-- pv_equiv track=rewrite | github.com/JaySean/minesweeper_solver | generator.py | generate_minefield
-- ===== SOURCE A (Python) =====
-- def generate_minefield(m, n, mines):
--     minefield = [[0 for _ in range(n)] for _ in range(m)]
--     range_r, range_c = range(0, m), range(0, n)
--
--     for mine in mines:
--         r, c = mine // n, mine % n
--         for dr in range(-1, 2):
--             for dc in range(-1, 2):
--                 new_r, new_c = r + dr, c + dc
--                 if new_r in range_r and new_c in range_c:
--                     minefield[new_r][new_c] += 1
--     return minefield
-- ===== SOURCE B (Python) =====
-- def generate_minefield(m, n, mines):
--     near = {}
--     for mine in mines:
--         r, c = mine // n, mine % n
--         for dr in (-1, 0, 1):
--             for dc in (-1, 0, 1):
--                 key = (r + dr, c + dc)
--                 near[key] = near.get(key, 0) + 1
--     minefield = [[0] * n for _ in range(m)]
--     for (r, c), k in near.items():
--         if 0 <= r < m and 0 <= c < n:
--             minefield[r][c] = k
--     return minefield
-- ===== Notes on version B (the rewrite author's own statement) =====
-- stated objective: alternative
-- what changed: Replaces A's in-place scatter into the nested-list grid (a bounds check before each of the nine neighbour increments) by a counter dict over unclipped (row, col) tuple keys, after which each in-range key's count is written once into a fresh zero grid.
import Mathlib
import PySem

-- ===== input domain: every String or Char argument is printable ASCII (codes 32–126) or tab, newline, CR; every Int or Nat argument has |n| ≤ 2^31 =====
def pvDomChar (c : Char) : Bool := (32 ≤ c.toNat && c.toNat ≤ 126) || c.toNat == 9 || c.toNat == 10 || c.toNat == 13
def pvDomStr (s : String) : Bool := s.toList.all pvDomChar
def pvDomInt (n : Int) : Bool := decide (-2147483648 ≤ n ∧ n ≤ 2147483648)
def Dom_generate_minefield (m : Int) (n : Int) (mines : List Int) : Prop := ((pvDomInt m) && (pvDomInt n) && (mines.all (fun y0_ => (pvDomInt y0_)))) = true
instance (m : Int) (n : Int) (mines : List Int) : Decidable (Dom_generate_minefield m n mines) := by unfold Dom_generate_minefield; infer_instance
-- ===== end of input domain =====

-- B replaces A's in-place scatter into the nested-list grid (a bounds check before every
-- neighbour increment) by a counter dict over unclipped (row, col) keys, then writes each
-- in-range key's count into a fresh zero grid (objective: alternative).

-- ===== PORT A =====
-- 'new_r in range(0, m)' is exactly 0 ≤ new_r < m (step-1 range membership);
-- the guarded indices are then in range, so .toNat and List.modify are exact.
def generate_minefield (m : Int) (n : Int) (mines : List Int) : List (List Int) :=
  let minefield := (PySem.List.pyRange 0 m 1).map (fun _ => (PySem.List.pyRange 0 n 1).map (fun _ => (0 : Int)))
  mines.foldl (fun minefield mine =>
    let r := PySem.Int.floordiv mine n
    let c := PySem.Int.mod mine n
    (PySem.List.pyRange (-1) 2 1).foldl (fun minefield dr =>
      (PySem.List.pyRange (-1) 2 1).foldl (fun minefield dc =>
        let new_r := r + dr
        let new_c := c + dc
        if 0 ≤ new_r ∧ new_r < m ∧ 0 ≤ new_c ∧ new_c < n then
          minefield.modify new_r.toNat (fun row => row.modify new_c.toNat (· + 1))
        else minefield) minefield) minefield) minefield

-- ===== PORT B =====
-- '[0] * n' is List.replicate n.toNat 0 (empty for n < 0, exactly Python); the guarded
-- 'minefield[r][c] = k' is List.modify/List.set on indices the guard keeps in range.
def generate_minefield_alt (m : Int) (n : Int) (mines : List Int) : List (List Int) :=
  let near := mines.foldl (fun near mine =>
    let r := PySem.Int.floordiv mine n
    let c := PySem.Int.mod mine n
    [(-1 : Int), 0, 1].foldl (fun near dr =>
      [(-1 : Int), 0, 1].foldl (fun near dc =>
        let key := (r + dr, c + dc)
        near.insert key (near.getD key 0 + 1)) near) near) (PySem.Dict.empty)
  let minefield := (PySem.List.pyRange 0 m 1).map (fun _ => List.replicate n.toNat (0 : Int))
  near.items.foldl (fun minefield kv =>
    if 0 ≤ kv.1.1 ∧ kv.1.1 < m ∧ 0 ≤ kv.1.2 ∧ kv.1.2 < n then
      minefield.modify kv.1.1.toNat (fun row => row.set kv.1.2.toNat kv.2)
    else minefield) minefield

-- ===== PRECONDITION & SPEC =====
-- Python A raises ZeroDivisionError on 'mine // n' iff n = 0 and some mine is read (B raises identically there).
def Pre_generate_minefield (m : Int) (n : Int) (mines : List Int) : Prop := n ≠ 0 ∨ mines = []
instance (m : Int) (n : Int) (mines : List Int) : Decidable (Pre_generate_minefield m n mines) := by unfold Pre_generate_minefield; infer_instance
def pvWitness_generate_minefield : Int × Int × List Int := (2, 3, [0, 4])

def Spec_generate_minefield (m : Int) (n : Int) (mines : List Int) (out : List (List Int)) : Prop := out = generate_minefield_alt m n mines
instance (m : Int) (n : Int) (mines : List Int) (out : List (List Int)) : Decidable (Spec_generate_minefield m n mines out) := by unfold Spec_generate_minefield; infer_instance

-- ===== CLAIM (what is proved, stated in full; the proofs are below) =====
def Claim_equal_generate_minefield : Prop := ∀ (m : Int) (n : Int) (mines : List Int), Dom_generate_minefield m n mines → Pre_generate_minefield m n mines → Spec_generate_minefield m n mines (generate_minefield m n mines)

-- ===== LEMMAS AND PROOFS =====

-- the (row, col) key of a mine
def pvKey (n : Int) (mine : Int) : Int × Int := (PySem.Int.floordiv mine n, PySem.Int.mod mine n)

-- an m×n grid whose (r, c) entry is f r c
def pvMkGrid (m n : Int) (f : Int → Int → Int) : List (List Int) :=
  (PySem.List.pyRange 0 m 1).map (fun r => (PySem.List.pyRange 0 n 1).map (fun c => f r c))

-- A's scatter step for one mine key
def pvStep (m n : Int) (g : List (List Int)) (k : Int × Int) : List (List Int) :=
  (PySem.List.pyRange (-1) 2 1).foldl (fun minefield dr =>
    (PySem.List.pyRange (-1) 2 1).foldl (fun minefield dc =>
      let new_r := k.1 + dr
      let new_c := k.2 + dc
      if 0 ≤ new_r ∧ new_r < m ∧ 0 ≤ new_c ∧ new_c < n then
        minefield.modify new_r.toNat (fun row => row.modify new_c.toNat (· + 1))
      else minefield) minefield) g

-- the nine unclipped neighbour keys of a mine key
def pvNine (k : Int × Int) : List (Int × Int) :=
  [(-1 : Int), 0, 1].flatMap (fun dr => [(-1 : Int), 0, 1].map (fun dc => (k.1 + dr, k.2 + dc)))

-- B's cell value, in terms of the list of keys
def pvCell (keys : List (Int × Int)) (r c : Int) : Int :=
  ((keys.flatMap pvNine).count (r, c) : Int)

theorem pvMkGrid_congr {m n : Int} {f g : Int → Int → Int}
    (h : ∀ r c, 0 ≤ r → r < m → 0 ≤ c → c < n → f r c = g r c) :
    pvMkGrid m n f = pvMkGrid m n g := by
  unfold pvMkGrid
  apply List.map_congr_left
  intro r hr
  rw [PySem.List.mem_pyRange_one] at hr
  apply List.map_congr_left
  intro c hc
  rw [PySem.List.mem_pyRange_one] at hc
  exact h r c hr.1 hr.2 hc.1 hc.2

theorem pv_if_bump (m n R C : Int) (f : Int → Int → Int) :
    (if 0 ≤ R ∧ R < m ∧ 0 ≤ C ∧ C < n then
        (pvMkGrid m n f).modify R.toNat (fun row => row.modify C.toNat (· + 1))
      else pvMkGrid m n f)
    = pvMkGrid m n (fun r c => f r c + if r = R ∧ c = C then 1 else 0) := by
  split_ifs with h
  · obtain ⟨h1, h2, h3, h4⟩ := h
    apply List.ext_getElem
    · simp [pvMkGrid]
    · intro i hi1 hi2
      rw [List.getElem_modify]
      simp only [pvMkGrid, List.getElem_map, PySem.List.getElem_pyRange_one, zero_add] at *
      by_cases hiR : R.toNat = i
      · rw [if_pos hiR]
        apply List.ext_getElem
        · simp
        · intro j hj1 hj2
          rw [List.getElem_modify]
          simp only [List.getElem_map, PySem.List.getElem_pyRange_one, zero_add] at *
          by_cases hjC : C.toNat = j
          · rw [if_pos hjC, if_pos (by omega : (i : Int) = R ∧ (j : Int) = C)]
          · rw [if_neg hjC, if_neg (by omega : ¬((i : Int) = R ∧ (j : Int) = C))]
            omega
      · rw [if_neg hiR]
        apply List.ext_getElem
        · simp
        · intro j hj1 hj2
          simp only [List.getElem_map, PySem.List.getElem_pyRange_one, zero_add] at *
          rw [if_neg (by omega : ¬((i : Int) = R ∧ (j : Int) = C))]
          omega
  · apply pvMkGrid_congr
    intro r c hr1 hr2 hc1 hc2
    rw [if_neg (by rintro ⟨rfl, rfl⟩; exact h ⟨hr1, hr2, hc1, hc2⟩)]
    omega

theorem pv_if_set (m n R C K : Int) (f : Int → Int → Int) :
    (if 0 ≤ R ∧ R < m ∧ 0 ≤ C ∧ C < n then
        (pvMkGrid m n f).modify R.toNat (fun row => row.set C.toNat K)
      else pvMkGrid m n f)
    = pvMkGrid m n (fun r c => if r = R ∧ c = C then K else f r c) := by
  split_ifs with h
  · obtain ⟨h1, h2, h3, h4⟩ := h
    apply List.ext_getElem
    · simp [pvMkGrid]
    · intro i hi1 hi2
      rw [List.getElem_modify]
      simp only [pvMkGrid, List.getElem_map, PySem.List.getElem_pyRange_one, zero_add] at *
      by_cases hiR : R.toNat = i
      · rw [if_pos hiR]
        apply List.ext_getElem
        · simp
        · intro j hj1 hj2
          rw [List.getElem_set]
          simp only [List.getElem_map, PySem.List.getElem_pyRange_one, zero_add] at *
          by_cases hjC : C.toNat = j
          · rw [if_pos hjC, if_pos (by omega : (i : Int) = R ∧ (j : Int) = C)]
          · rw [if_neg hjC, if_neg (by omega : ¬((i : Int) = R ∧ (j : Int) = C))]
      · rw [if_neg hiR]
        apply List.ext_getElem
        · simp
        · intro j hj1 hj2
          simp only [List.getElem_map, PySem.List.getElem_pyRange_one, zero_add] at *
          rw [if_neg (by omega : ¬((i : Int) = R ∧ (j : Int) = C))]
  · apply pvMkGrid_congr
    intro r c hr1 hr2 hc1 hc2
    rw [if_neg (by rintro ⟨rfl, rfl⟩; exact h ⟨hr1, hr2, hc1, hc2⟩)]

theorem pv_fold_write (m n : Int) (v : Int × Int → Int) (S : List (Int × Int)) :
    ∀ (f : Int → Int → Int),
    S.foldl (fun g p =>
        if 0 ≤ p.1 ∧ p.1 < m ∧ 0 ≤ p.2 ∧ p.2 < n then
          g.modify p.1.toNat (fun row => row.set p.2.toNat (v p))
        else g) (pvMkGrid m n f)
    = pvMkGrid m n (fun r c => if (r, c) ∈ S then v (r, c) else f r c) := by
  induction S using List.reverseRecOn with
  | nil =>
    intro f
    simp only [List.foldl_nil]
    apply pvMkGrid_congr
    intro r c _ _ _ _
    simp
  | append_singleton S p ih =>
    intro f
    rw [List.foldl_append, List.foldl_cons, List.foldl_nil, ih f, pv_if_set]
    apply pvMkGrid_congr
    intro r c _ _ _ _
    by_cases hp : r = p.1 ∧ c = p.2
    · obtain ⟨rfl, rfl⟩ := hp
      simp
    · rw [if_neg hp]
      have : ((r, c) ∈ S ++ [p]) ↔ (r, c) ∈ S := by
        simp only [List.mem_append, List.mem_singleton]
        constructor
        · rintro (h | h)
          · exact h
          · exact absurd ⟨congrArg Prod.fst h, congrArg Prod.snd h⟩ hp
        · exact Or.inl
      simp only [this]

theorem pvStep_mkGrid (m n : Int) (f : Int → Int → Int) (k : Int × Int) :
    pvStep m n (pvMkGrid m n f) k
    = pvMkGrid m n (fun r c => f r c +
        ([(-1 : Int), 0, 1].flatMap (fun dr => [(-1 : Int), 0, 1].map (fun dc =>
          if r = k.1 + dr ∧ c = k.2 + dc then (1 : Int) else 0))).sum) := by
  unfold pvStep
  rw [show PySem.List.pyRange (-1) 2 1 = [(-1 : Int), 0, 1] from by decide]
  simp only [List.foldl_cons, List.foldl_nil]
  simp only [pv_if_bump]
  apply pvMkGrid_congr
  intro r c _ _ _ _
  simp only [List.flatMap_cons, List.map_cons, List.map_nil, List.flatMap_nil,
    List.append_nil, List.sum_append, List.sum_cons, List.sum_nil]
  omega

set_option maxHeartbeats 1600000 in
theorem pvFold_eq (m n : Int) (keys : List (Int × Int)) :
    keys.foldl (pvStep m n) (pvMkGrid m n (fun _ _ => 0))
    = pvMkGrid m n (fun r c => pvCell keys r c) := by
  induction keys using List.reverseRecOn with
  | nil =>
    simp only [List.foldl_nil]
    apply pvMkGrid_congr
    intro r c _ _ _ _
    simp [pvCell]
  | append_singleton keys k ih =>
    obtain ⟨kr, kc⟩ := k
    rw [List.foldl_append, List.foldl_cons, List.foldl_nil, ih, pvStep_mkGrid]
    apply pvMkGrid_congr
    intro r c _ _ _ _
    simp only [pvCell, pvNine, List.flatMap_append, List.count_append, List.flatMap_cons,
      List.map_cons, List.map_nil, List.flatMap_nil, List.append_nil, List.sum_append,
      List.sum_cons, List.sum_nil, List.count_cons, List.count_nil, beq_iff_eq, Prod.mk.injEq]
    push_cast
    norm_num
    simp only [eq_comm]
    ring

theorem pvA_eq (m n : Int) (mines : List Int) :
    generate_minefield m n mines
    = (mines.map (pvKey n)).foldl (pvStep m n) (pvMkGrid m n (fun _ _ => 0)) := by
  rw [List.foldl_map]
  rfl

set_option maxHeartbeats 4000000 in
theorem pvB_eq (m n : Int) (mines : List Int) :
    generate_minefield_alt m n mines = pvMkGrid m n (fun r c => pvCell (mines.map (pvKey n)) r c) := by
  unfold generate_minefield_alt
  have hc : (mines.foldl (fun near mine =>
      let r := PySem.Int.floordiv mine n
      let c := PySem.Int.mod mine n
      [(-1 : Int), 0, 1].foldl (fun near dr =>
        [(-1 : Int), 0, 1].foldl (fun near dc =>
          let key := (r + dr, c + dc)
          near.insert key (near.getD key 0 + 1)) near) near) (PySem.Dict.empty))
      = PySem.Dict.counter ((mines.map (pvKey n)).flatMap pvNine) := by
    rw [← PySem.Dict.foldl_insert_getD_add_one_eq_counter, List.foldl_flatMap, List.foldl_map]
    congr 1
  rw [hc]
  have hinit : ((PySem.List.pyRange 0 m 1).map (fun _ => List.replicate n.toNat (0 : Int)))
      = pvMkGrid m n (fun _ _ => 0) := by
    unfold pvMkGrid
    apply List.map_congr_left
    intro r _
    rw [List.map_const', PySem.List.length_pyRange_one]
    norm_num
  simp only [PySem.Dict.items_counter, List.foldl_map, hinit]
  rw [pv_fold_write m n (fun p => ((((mines.map (pvKey n)).flatMap pvNine).count p : Int)))
      (PySem.Set.ofList ((mines.map (pvKey n)).flatMap pvNine)) (fun _ _ => 0)]
  apply pvMkGrid_congr
  intro r c _ _ _ _
  by_cases hmem : (r, c) ∈ (mines.map (pvKey n)).flatMap pvNine
  · rw [if_pos (by rw [PySem.Set.mem_ofList]; exact hmem)]
    rfl
  · rw [if_neg (by rw [PySem.Set.mem_ofList]; exact hmem)]
    simp only [pvCell, List.count_eq_zero.mpr hmem, Int.natCast_zero]

-- ===== VERDICT (by name: the statement is the Claim_ definition above) =====
theorem generate_minefield_spec : Claim_equal_generate_minefield := by
  intro m n mines _ _
  unfold Spec_generate_minefield
  rw [pvA_eq, pvB_eq, pvFold_eq]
=-=-=
ASSIGNED TASK —
Output the lines above between the one holding "rw [PySem.List.mem_pyRange_one] at hc" and the one holding "(pvMkGrid m n f).modify R.toNat (fun row => row.modify", inclusive, with nothing before or after them.

WRITTEN ANSWER —
  rw [PySem.List.mem_pyRange_one] at hc
  exact h r c hr.1 hr.2 hc.1 hc.2

theorem pv_if_bump (m n R C : Int) (f : Int → Int → Int) :
    (if 0 ≤ R ∧ R < m ∧ 0 ≤ C ∧ C < n then
        (pvMkGrid m n f).modify R.toNat (fun row => row.modify C.toNat (· + 1))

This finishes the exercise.